I say avoid cursors like the plague. Use the temp table. - Anonymous
March 30, 2004
The comment has been removed - Anonymous
March 30, 2004
Interesting info: 1) I was not trying to solve an objectspaces problem; similiar but not that precisely. 2) I'm assuming I cannot modify the schema of the database, create procs, or anything else so everything must be akin to a batch request. 3) thinking about what was the most general solution that would be guaranteed to work in even extreme scenarios, though I admit would not necessarily be the most performant. 4) was not targetting yukon yet; table variables are interesting though, much better than temp tables.

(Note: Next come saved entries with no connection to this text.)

-- pv_equiv track=rewrite | github.com/brasileiroaraujo/FAIR | data_distribution_assessment/group_definition.py | strategy_groups_by_distribution
-- ===== SOURCE A (Python) =====
-- def strategy_groups_by_distribution(frequency_thresholds, cumulative_distribution):
--     """
--     Groups the data into variable-sized groups based on frequency thresholds.
--
--     :param frequency_thresholds: List of thresholds defining group ranges (in descending order).
--     :param cumulative_distribution: A dictionary with items and their cumulative distribution values.
--     :return: A dictionary with groups defined by thresholds and an "others" group.
--     """
--     if not frequency_thresholds:
--         raise ValueError("Frequency thresholds must be provided.")
--
--     # Sort the cumulative distribution by values in descending order
--     sorted_distribution = sorted(cumulative_distribution.items(), key=lambda x: x[1], reverse=True)
--
--     grouped_distribution = {}
--     others_total = 0
--
--     for threshold in frequency_thresholds:
--         group_name = f"above_{threshold}"
--         group_total = 0
--
--         # Collect items above the current threshold
--         for key, value in sorted_distribution[:]:
--             if value > threshold:
--                 group_total += value
--                 sorted_distribution.remove((key, value))
--
--         if group_total > 0:
--             grouped_distribution[group_name] = group_total
--
--     # Remaining items go into "others"
--     others_total = sum(value for _, value in sorted_distribution)
--     if others_total > 0:
--         grouped_distribution["others"] = others_total
--
--     return grouped_distribution
-- ===== SOURCE B (Python) =====
-- def strategy_groups_by_distribution(frequency_thresholds, cumulative_distribution):
--     """
--     Groups the data into variable-sized groups based on frequency thresholds.
--
--     Sorts the values once (descending); for each threshold, the items above it
--     form a prefix of the still-unconsumed values, so a single pointer sweeps
--     forward consuming that prefix -- no rescans and no list removals.
--     """
--     if not frequency_thresholds:
--         raise ValueError("Frequency thresholds must be provided.")
--
--     vals = sorted(cumulative_distribution.values(), reverse=True)
--     p = 0
--     grouped_distribution = {}
--     for threshold in frequency_thresholds:
--         group_total = 0
--         while p < len(vals) and vals[p] > threshold:
--             group_total += vals[p]
--             p += 1
--         if group_total > 0:
--             grouped_distribution[f"above_{threshold}"] = group_total
--
--     others_total = sum(vals[p:])
--     if others_total > 0:
--         grouped_distribution["others"] = others_total
--     return grouped_distribution
-- ===== Notes on version B (the rewrite author's own statement) =====
-- stated objective: faster
-- what changed: B sorts the values once (descending) and sweeps a single pointer forward, consuming the prefix of still-unconsumed values above each threshold, instead of A's per-threshold rescan of a copy with element-by-element list.remove on sorted pairs.
import Mathlib
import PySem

Thanks for the feedback - Anonymous
March 30, 2004
I've never been very good at taking people's word for it, so re: the triggers I must ask whether you also considered that views can now have INSTEAD OF triggers? - Anonymous
March 30, 2004
Again I was not considering triggers for this behavior mapping because I can not assume a particular design or priviledges to change the system at runtime. If all were perfect, then everything would be designed into the substrate, but lacking that what tools are at my disposal to solve these things generally. - Anonymous
March 30, 2004
The comment has been removed - Anonymous
March 31, 2004
The comment has been removed - Anonymous
March 31, 2004
The comment has been removed - Anonymous
March 31, 2004
If there really is meant to be a 1-1 mapping between the two tables, and you can't have this enforced by the DB with triggers or ref integrity or whatever,
you could do something like
-- delete from one of the tables using criteria
-- that spans both tables
delete c2 from Customers1 c1, Customers2 c2 where c1.Id = c2.Id and c1.prefix = @prefix and c2.city = @city
-- clean up all orphans in the other table
delete from Customers1 where id not in
(select id from Customers2) - Anonymous
March 31, 2004
Whoa... a billion rows, eh?
Well then guess what? Sometimes cursors do work 1000% better than complex queries.
I think that TABLE variables are forced to be in-memory.
So if you do some sort of stream of results to a temp table, you have to record a billion new rows in your temp table before you even begin deleting. If you use a cursor, then there's no monster spool before the deletion can commence.
If you're really talking that large of a scale, a lot of rules change.